禍福は糾える縄の如し/(身辺雑記)
- 2013/11/21(Thu) -
 武術・武道を嗜む者であれば、ケンカ自慢や街角の武勇伝など言語道断、そもそも暴力沙汰に巻き込まれた時点で、武術・武道人としては「負け」であり、己の不徳を省みるべきである。

 これは、私淑する野中日文師範の武道行動学に基づいた考え方であり、私も日々、その旨を己に言い聞かせている。

 ところがどういうことか、今月になって立て続けに、街中で2度もトラブルに巻き込まれてしまった。これもまた、己の不徳の致す所であろうか。


 2週間ほど前、都内での取材に向かうため、正午前に最寄り駅から電車に乗ったところ、ぐでんぐでんに酔っ払った年のころは50代後半から60代くらいの男に、因縁をつけられてしまったのである。

 いやはや、電車で酔漢に絡まれるなど、20数年ぶりであろうか・・・。

 しかたなく、もろもろ適切に対応し、結果、酔漢は警察官に連れて行かれ、私はとくにお咎めもなく、その後の仕事にも支障をきたすことはなかったのだが、そもそも酔漢に絡まれてしまった時点で、己の未熟を反省する次第である。

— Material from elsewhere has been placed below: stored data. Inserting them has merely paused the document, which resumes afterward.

theorem pvMrk_succ (c : String) (cs l : List String)
    (h : ∀ m ∈ l, (PySem.Str.lower m == c) = false) :
    pvMrk (c :: cs) l = pvMrk cs l + 1 := by
  induction l with
  | nil => simp [pvMrk]
  | cons m t ih =>
    have hm := h m (by simp)
    have hc : (c == PySem.Str.lower m) = false := by
      simp only [beq_eq_false_iff_ne] at hm ⊢; exact fun e => hm e.symm
    simp only [pvMrk, pvRk, pvRank, hc, Bool.false_eq_true, if_false]
    rw [ih (fun y hy => h y (by simp [hy]))]
    omega

-- the minimum rank is attained (needed for last-wins ties)
theorem pvAtt (cands t : List String) (h : pvMrk cands t < cands.length) :
    (t.reverse.find? (fun m => pvRk cands m == pvMrk cands t)).isSome := by
  induction t with
  | nil => simp [pvMrk] at h
  | cons m t' ih =>
    simp only [pvMrk] at h ⊢
    simp only [List.reverse_cons, List.find?_append]
    rcases Nat.le_total (pvMrk cands t') (pvRk cands m) with hle | hle
    · rw [Nat.min_eq_right hle] at h ⊢
      have := ih h
      cases hf : t'.reverse.find? (fun x => pvRk cands x == pvMrk cands t') <;>
        simp [hf] at this ⊢
    · rw [Nat.min_eq_left hle] at h ⊢
      cases hf : t'.reverse.find? (fun x => pvRk cands x == pvRk cands m) <;>
        simp [List.find?]

-- the first candidate matched is the minimal rank, resolved back-to-front
theorem pvFM (cands l : List String) :
    pvFirstMatch l cands =
      (if pvMrk cands l < cands.length
       then l.reverse.find? (fun m => pvRk cands m == pvMrk cands l) else none) := by
  induction cands generalizing l with
  | nil =>
    have : ¬ pvMrk [] l < List.length ([] : List String) := by
      simp
    simp [pvFirstMatch]
  | cons c cs ih =>
    simp only [pvFirstMatch]
    cases hv : pvFindRev l c with
    | some v =>
      have hz := pvMrk_zero c cs l v hv
      rw [hz]
      have hlt : 0 < (c :: cs).length := by simp
      rw [if_pos hlt]
      have hpred : (fun m => pvRk (c :: cs) m == 0) = (fun m => PySem.Str.lower m == c) := by
        funext m
        by_cases hm : PySem.Str.lower m = c
        · simp [pvRk, pvRank, hm]
        · have : ¬ (c == PySem.Str.lower m) = true := by
            simp; exact fun e => hm e.symm
          simp only [pvRk, pvRank, if_neg this]
          simp [hm]
      rw [hpred, ← pvFindRev, hv]
    | none =>
      have hnone : ∀ m ∈ l, (PySem.Str.lower m == c) = false := by
        have h' : ∀ x ∈ l, ¬ PySem.Str.lower x = c := by simpa [pvFindRev] using hv
        intro m hm
        simpa using h' m hm
      have hsucc := pvMrk_succ c cs l hnone
      rw [ih l, hsucc]
      by_cases hlt : pvMrk cs l < cs.length
      · rw [if_pos hlt, if_pos (by simpa [Nat.succ_lt_succ_iff] using hlt)]
        apply pvFind?_congr
        intro x hx
        have hxl : x ∈ l := List.mem_reverse.mp hx
        have hxc := hnone x hxl
        have : pvRk (c :: cs) x = pvRk cs x + 1 := by
          have hcx : (c == PySem.Str.lower x) = false := by
            simp only [beq_eq_false_iff_ne] at hxc ⊢; exact fun e => hxc e.symm
          simp [pvRk, pvRank, hcx]
        rw [this]
        simp
      · rw [if_neg hlt, if_neg (by simpa [Nat.succ_lt_succ_iff] using hlt)]

-- full characterisation of B's loop from an arbitrary state
theorem pvScan (cands : List String) (l : List String) (br : Nat) (best fnv : Option String)
    (hbr : br ≤ cands.length) :
    l.foldl (pvStep cands) (br, best, fnv) =
      ( min (pvMrk cands l) br,
        (if pvMrk cands l ≤ br ∧ pvMrk cands l < cands.length
         then l.reverse.find? (fun m => pvRk cands m == pvMrk cands l) else best),
        fnv.or (l.find? (fun m => !(pvIsVision m))) ) := by
  induction l generalizing br best fnv with
  | nil =>
    have h1 : ¬ (pvMrk cands [] ≤ br ∧ pvMrk cands [] < cands.length) := by
      simp [pvMrk]
    simp [pvMrk, Nat.min_eq_right hbr]
  | cons m t ih =>
    simp only [List.foldl_cons]
    have hrk : pvRk cands m ≤ cands.length := pvRank_le (PySem.Str.lower m) cands
    have hmt : pvMrk cands t ≤ cands.length := pvMrk_le cands t
    rw [show pvStep cands (br, best, fnv) m =
        ((if pvRk cands m ≤ br ∧ pvRk cands m < cands.length then pvRk cands m else br),
         (if pvRk cands m ≤ br ∧ pvRk cands m < cands.length then some m else best),
         (if fnv.isNone && !(pvIsVision m) then some m else fnv)) from by
      by_cases h : pvRk cands m ≤ br ∧ pvRk cands m < cands.length
      · simp only [pvStep, pvRk] at *
        rw [if_pos (by simpa using h), if_pos h, if_pos h]
      · simp only [pvStep, pvRk] at *
        rw [if_neg (by simpa using h), if_neg h, if_neg h]]
    have hfnv : ∀ g : Option String,
        (if fnv.isNone && !(pvIsVision m) then some m else fnv).or
            (t.find? (fun x => !(pvIsVision x))) =
          fnv.or ((m :: t).find? (fun x => !(pvIsVision x))) := by
      intro g
      cases fnv with
      | some v => simp
      | none => by_cases hv : pvIsVision m <;> simp [List.find?, hv]
    by_cases hm : pvRk cands m ≤ br ∧ pvRk cands m < cands.length
    · simp only [if_pos hm]
      rw [ih _ _ _ (by omega)]
      refine Prod.ext ?_ (Prod.ext ?_ (hfnv none))
      · show min (pvMrk cands t) _ = min (pvMrk cands (m :: t)) br
        simp only [pvMrk]
        omega
      · show (if pvMrk cands t ≤ _ ∧ _ then _ else _) = _
        simp only [pvMrk]
        by_cases ht : pvMrk cands t ≤ pvRk cands m
        · rw [if_pos (by omega), if_pos (by omega)]
          rw [show min (pvRk cands m) (pvMrk cands t) = pvMrk cands t from by omega]
          simp only [List.reverse_cons, List.find?_append]
          rcases Nat.lt_or_ge (pvMrk cands t) (pvRk cands m) with hlt | hge
          · have hpm : (pvRk cands m == pvMrk cands t) = false := by
              simp only [beq_eq_false_iff_ne]; omega
            simp [List.find?, hpm]
          · have hs := pvAtt cands t (by omega)
            cases hf : t.reverse.find? (fun x => pvRk cands x == pvMrk cands t) with
            | none => rw [hf] at hs; simp at hs
            | some v => simp
        · rw [if_neg (by omega), if_pos (by omega)]
          rw [show min (pvRk cands m) (pvMrk cands t) = pvRk cands m from by omega]
          simp only [List.reverse_cons, List.find?_append]
          have hnone : t.reverse.find? (fun x => pvRk cands x == pvRk cands m) = none := by
            rw [List.find?_eq_none]
            intro x hx
            have hmem := pvMrk_le_mem cands (List.mem_reverse.mp hx)
            simp only [beq_iff_eq]
            omega
          simp [hnone, List.find?]
    · simp only [if_neg hm]
      rw [ih _ _ _ hbr]
      refine Prod.ext ?_ (Prod.ext ?_ (hfnv none))
      · show min (pvMrk cands t) br = min (pvMrk cands (m :: t)) br
        simp only [pvMrk]
        omega
      · show (if pvMrk cands t ≤ br ∧ _ then _ else _) = _
        simp only [pvMrk]
        by_cases ht : pvMrk cands t ≤ br ∧ pvMrk cands t < cands.length
        · rw [if_pos ht, if_pos (by omega)]
          rw [show min (pvRk cands m) (pvMrk cands t) = pvMrk cands t from by omega]
          simp only [List.reverse_cons, List.find?_append]
          have hpm : (pvRk cands m == pvMrk cands t) = false := by
            simp only [beq_eq_false_iff_ne]; omega
          simp [List.find?, hpm]
        · rw [if_neg ht, if_neg (by omega)]

-- B in the reference form
theorem pvB_form (rm m0 : String) (rest : List String) :
    resolve_chat_model_py_alt rm (m0 :: rest) =
      (match pvFirstMatch (m0 :: rest) (pvCandsOf rm) with
       | some v => v
       | none =>
         match (m0 :: rest).find? (fun m => !(pvIsVision m)) with
         | some v => v
         | none => m0) := by
  have hm := pvMrk_le (pvCandsOf rm) (m0 :: rest)
  have key : resolve_chat_model_py_alt rm (m0 :: rest) =
      (match ((m0 :: rest).foldl (pvStep (pvCandsOf rm)) ((pvCandsOf rm).length, none, none)).2.1 with
       | some v => v
       | none =>
         match ((m0 :: rest).foldl (pvStep (pvCandsOf rm)) ((pvCandsOf rm).length, none, none)).2.2 with
         | some v => v
         | none => m0) := rfl
  rw [key, pvScan _ _ _ _ _ (le_refl _), pvFM]
  by_cases h : pvMrk (pvCandsOf rm) (m0 :: rest) < (pvCandsOf rm).length
  · rw [if_pos ⟨hm, h⟩, if_pos h]
    cases ((m0 :: rest).reverse.find?
        (fun x => pvRk (pvCandsOf rm) x == pvMrk (pvCandsOf rm) (m0 :: rest))) <;> simp
  · rw [if_neg (fun hc => h hc.2), if_neg h]
    simp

 さらに先日、やはり都内での取材に向かうべく、遅めの朝の時間に駅に向かって歩いていると、若い男が50代くらいの女性に大声で因縁をつけているのに遭遇。見てみぬふりもできないので仲裁に入ったのだが、こんどはそのチンピラが、私に向かって恫喝を始めてひと悶着。

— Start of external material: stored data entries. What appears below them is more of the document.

-- pv_equiv track=rewrite | github.com/AlgorithmBreakClub/EveryWeekAlgorithm | #89_11월_5주/gaeng2y/더 맵게/solution.py | solution
-- ===== SOURCE A (Python) =====
-- import heapq
--
-- def solution(scoville, K):
--     answer = 0
--     heapq.heapify(scoville)
--     while True:
--         mf = heapq.heappop(scoville)
--         if mf >= K:
--             break
--         elif len(scoville) == 0:
--             answer = -1
--             break
--         ms = heapq.heappop(scoville)
--         tmp = mf + 2*ms
--         heapq.heappush(scoville, tmp)
--         answer += 1
--     return answer
-- ===== SOURCE B (Python) =====
-- def solution(scoville, K):
--     answer = 0
--     while scoville:
--         mf = min(scoville)
--         scoville.remove(mf)
--         if mf >= K:
--             return answer
--         if not scoville:
--             return -1
--         ms = min(scoville)
--         scoville.remove(ms)
--         scoville.append(mf + 2 * ms)
--         answer += 1
--     return answer
-- ===== Notes on version B (the rewrite author's own statement) =====
-- stated objective: simpler
-- what changed: Replaces the heapq binary min-heap with plain in-place linear min-scans (find-and-remove the minimum, twice per mixing round) driven by an early-return while loop.
import Mathlib
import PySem

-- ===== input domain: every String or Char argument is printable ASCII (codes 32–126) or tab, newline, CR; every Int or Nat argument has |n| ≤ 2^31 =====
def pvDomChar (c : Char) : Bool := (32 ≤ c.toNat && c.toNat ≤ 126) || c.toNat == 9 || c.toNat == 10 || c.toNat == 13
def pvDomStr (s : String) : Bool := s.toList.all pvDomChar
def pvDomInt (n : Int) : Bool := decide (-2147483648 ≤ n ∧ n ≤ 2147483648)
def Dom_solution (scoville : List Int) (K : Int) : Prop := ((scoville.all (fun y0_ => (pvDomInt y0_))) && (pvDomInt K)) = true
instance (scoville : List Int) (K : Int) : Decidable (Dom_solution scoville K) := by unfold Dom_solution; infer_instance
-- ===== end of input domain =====

-- B replaces the heapq binary min-heap by plain linear min-scans (simpler, no heap invariant);
-- A mutates its argument in place (heapify/heappop), so the equivalence claimed here is about the RETURN value only.

-- ===== PORT A =====
-- heapq is not in PySem, so CPython's array-based binary min-heap is ported by hand
-- (siftDown/siftUp over list indices); exact on return values of heappop.

def hget (l : List Int) (i : Nat) : Int := l.getD i 0

def hswap (l : List Int) (i j : Nat) : List Int := (l.set i (hget l j)).set j (hget l i)

theorem length_hswap (l : List Int) (i j : Nat) : (hswap l i j).length = l.length := by
  simp [hswap]

theorem siftDown_dec1 (l : List Int) (i : Nat) (h : 2*i+1 < l.length) :
    (hswap l i (2*i+1)).length - (2*i+1) < l.length - i := by
  simp only [length_hswap]; omega

theorem siftDown_dec2 (l : List Int) (i : Nat) (h : 2*i+2 < l.length) :
    (hswap l i (2*i+2)).length - (2*i+2) < l.length - i := by
  simp only [length_hswap]; omega

def siftDown (l : List Int) (i : Nat) : List Int :=
  if h1 : 2*i+1 < l.length then
    if h2 : 2*i+2 < l.length ∧ hget l (2*i+2) < hget l (2*i+1) then
      if hget l (2*i+2) < hget l i then siftDown (hswap l i (2*i+2)) (2*i+2) else l
    else
      if hget l (2*i+1) < hget l i then siftDown (hswap l i (2*i+1)) (2*i+1) else l
  else l
termination_by l.length - i
decreasing_by
  · exact siftDown_dec2 l i h2.1
  · exact siftDown_dec1 l i h1

theorem siftUp_dec (i : Nat) (h : 0 < i) : (i-1)/2 < i := by omega

def siftUp (l : List Int) (i : Nat) : List Int :=
  if h : 0 < i then
    if hget l i < hget l ((i-1)/2) then siftUp (hswap l ((i-1)/2) i) ((i-1)/2) else l
  else l
termination_by i
decreasing_by exact siftUp_dec i h

-- heapify: for i in reversed(range(n//2)): _siftup(x, i)
def heapify (l : List Int) : List Int :=
  ((List.range (l.length / 2)).reverse).foldl siftDown l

 結果として、からまれていたご婦人は無事に逃がしてやり、なおかつ私も、そして相手も怪我なく済んだわけだが(苦笑)、「夜道に気をつけろ」だの「てめえの顔は覚えた」だの、往年の大映ドラマのような爆笑ものの脅し文句を言うものだから、「そうかい、そういかい。可愛がってあげるから、いつでもおいで(笑)」、などと言ってしまった自分は、まだまだ修行がたりんなと反省することしきりである・・・。

 しかし一方で、平日の昼間、人通りも少なくない駅前のバス通りで、ご婦人がチンピラに因縁をつけられて大声で恫喝されているのに、道行く人のだれもが見て見ぬふりをして通り過ぎていくというのはいかがなものかとも思う。直接止めに入るのが怖いのであれば、いまどきだれでも携帯やスマホを持っているのだから、110番くらいしてあげればよいのだ。

 ちなみに、110番をしてから警察官が現場に到着するまでにかかる時間をリスポンスタイムと呼ぶが、昨年度の全国平均は7分1秒だという。覚えておいて損のない、豆知識である。



 それにしても、ここ20数年、酒場や街角でこうした暴力沙汰に巻き込まれたことなどなかったのに、今月になって、こうも立て続けに巻き込まれるとは、いったいどうしたことか?

 私の住む地域の治安が急速に悪化しているのか、はたまた私の日ごろの行いが悪いのか・・・?

 いずれにしても、困ったもんである。